The Court of Appeal dismissed the claimant's appeal against the Employment Appeal Tribunal's refusal to allow an appeal from the Employment Tribunal's decision that the claimant had been fairly dismissed for gross misconduct. Key legal principles applied were the unfair dismissal framework under sections 94 and 98 of the Employment Rights Act 1996 (including the Burchell test of employer belief, reasonable grounds and reasonable investigation) and the distinction, in Article 9 ECHR jurisprudence, between protected manifestation of belief and improper proselytism.
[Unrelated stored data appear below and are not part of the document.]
-- pv_equiv track=rewrite | github.com/lavrinenkoalinav/Lavrinenko_lab10python | lab10.py | sum_list_recursive
-- ===== SOURCE A (Python) =====
-- def sum_list_recursive(lst):
--     """
--     Обчислює суму елементів списку рекурсивно.
--
--     Аргументи:
--         lst (list): список чисел
--
--     Повертає:
--         float або int: сума елементів списку
--
--     Викликає:
--         TypeError: якщо аргумент не є списком або елементи не є числами
--     """
--     if not isinstance(lst, list):
--         raise TypeError("Аргумент має бути списком.")
--     if not all(isinstance(x, (int, float)) for x in lst):
--         raise TypeError("Усі елементи списку мають бути числами.")
--     if not lst:
--         return 0
--     return lst[0] + sum_list_recursive(lst[1:])
-- ===== SOURCE B (Python) =====
-- def sum_list_recursive(lst):
--     """Iterative one-pass version: validate as we go, accumulate right-to-left
--     (same addition order as A's recursion), O(n) instead of A's O(n^2) slicing."""
--     if not isinstance(lst, list):
--         raise TypeError("Аргумент має бути списком.")
--     if not all(isinstance(x, (int, float)) for x in lst):
--         raise TypeError("Усі елементи списку мають бути числами.")
--     total = 0
--     for x in reversed(lst):
--         total = x + total
--     return total
-- ===== Notes on version B (the rewrite author's own statement) =====
-- stated objective: faster
-- what changed: replaced the recursion on lst[1:] (which copies a slice at every level, O(n^2)) with a single iterative reversed-order accumulation loop, O(n), preserving the exact addition order
import Mathlib
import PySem

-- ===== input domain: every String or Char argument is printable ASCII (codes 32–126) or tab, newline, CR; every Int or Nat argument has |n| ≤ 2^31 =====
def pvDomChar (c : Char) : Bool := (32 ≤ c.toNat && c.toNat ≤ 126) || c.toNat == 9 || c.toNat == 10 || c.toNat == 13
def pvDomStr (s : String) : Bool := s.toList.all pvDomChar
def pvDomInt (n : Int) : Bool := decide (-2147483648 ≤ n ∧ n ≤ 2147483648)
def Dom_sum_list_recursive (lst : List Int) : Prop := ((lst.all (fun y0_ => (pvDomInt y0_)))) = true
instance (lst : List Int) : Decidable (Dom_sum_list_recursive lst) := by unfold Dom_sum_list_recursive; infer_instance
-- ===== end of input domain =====

-- B replaces A's recursion on lst[1:] with one iterative right-to-left accumulation pass (faster: O(n) vs O(n^2)).

-- ===== PORT A =====
-- the isinstance type checks always pass on List Int and are not modelled
def sum_list_recursive (lst : List Int) : Int :=
  match lst with
  | [] => 0
  | x :: rest => x + sum_list_recursive rest

-- ===== PORT B =====
def sum_list_recursive_alt (lst : List Int) : Int :=
  lst.reverse.foldl (fun total x => x + total) 0

-- ===== PRECONDITION & SPEC =====
def Spec_sum_list_recursive (lst : List Int) (out : Int) : Prop := out = sum_list_recursive_alt lst
instance (lst : List Int) (out : Int) : Decidable (Spec_sum_list_recursive lst out) := by unfold Spec_sum_list_recursive; infer_instance

-- ===== CLAIM (what is proved, stated in full; the proofs are below) =====
def Claim_equal_sum_list_recursive : Prop := ∀ (lst : List Int), Dom_sum_list_recursive lst → Spec_sum_list_recursive lst (sum_list_recursive lst)

-- ===== LEMMAS AND PROOFS =====
theorem sum_list_recursive_eq_alt (lst : List Int) :
    sum_list_recursive lst = sum_list_recursive_alt lst := by
  induction lst with
  | nil => rfl
  | cons x rest ih =>
      simp [sum_list_recursive, sum_list_recursive_alt, List.foldl_reverse] at *
      omega

-- ===== VERDICT (by name: the statement is the Claim_ definition above) =====
theorem sum_list_recursive_spec : Claim_equal_sum_list_recursive := by
  intro lst _
  exact sum_list_recursive_eq_alt lst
The court upheld the Employment Tribunal's findings that the claimant, a nurse, had been given a clear and lawful management instruction not to initiate religious discussions with patients, that she admitted on some occasions to initiating such discussions and that she continued to do so after the instruction. The disciplinary process and investigation were held to be fair and the sanction of dismissal fell within the band of reasonable responses. The court rejected the contention that the NMC Code (para. 20.7) required a different analytical approach and held that Article 9 did not protect improper proselytism in these circumstances; any interference was justified under Article 9(2).

Case abstract

Background and parties: The claimant, a nurse employed from 2007 by the respondent NHS Trust, worked in pre-operative assessment. The respondent dismissed her for gross misconduct after repeated complaints that she initiated religious discussions with vulnerable and anxious patients and, on one occasion, gave a patient a Bible and engaged in an intense prayer.

Procedural posture: The claimant brought an unfair dismissal claim to the Employment Tribunal which dismissed it (decision sent 7 April 2017). The claimant appealed to the Employment Appeal Tribunal which, following a Rule 3(10) hearing, dismissed the appeal (Choudhury J, 16 February 2018). Permission to appeal to the Court of Appeal was granted by Bean LJ on 14 August 2018 on two grounds limited to the interpretation of para. 20.7 of the NMC Code and the applicability of Article 9 ECHR. This Court heard the appeal and dismissed it.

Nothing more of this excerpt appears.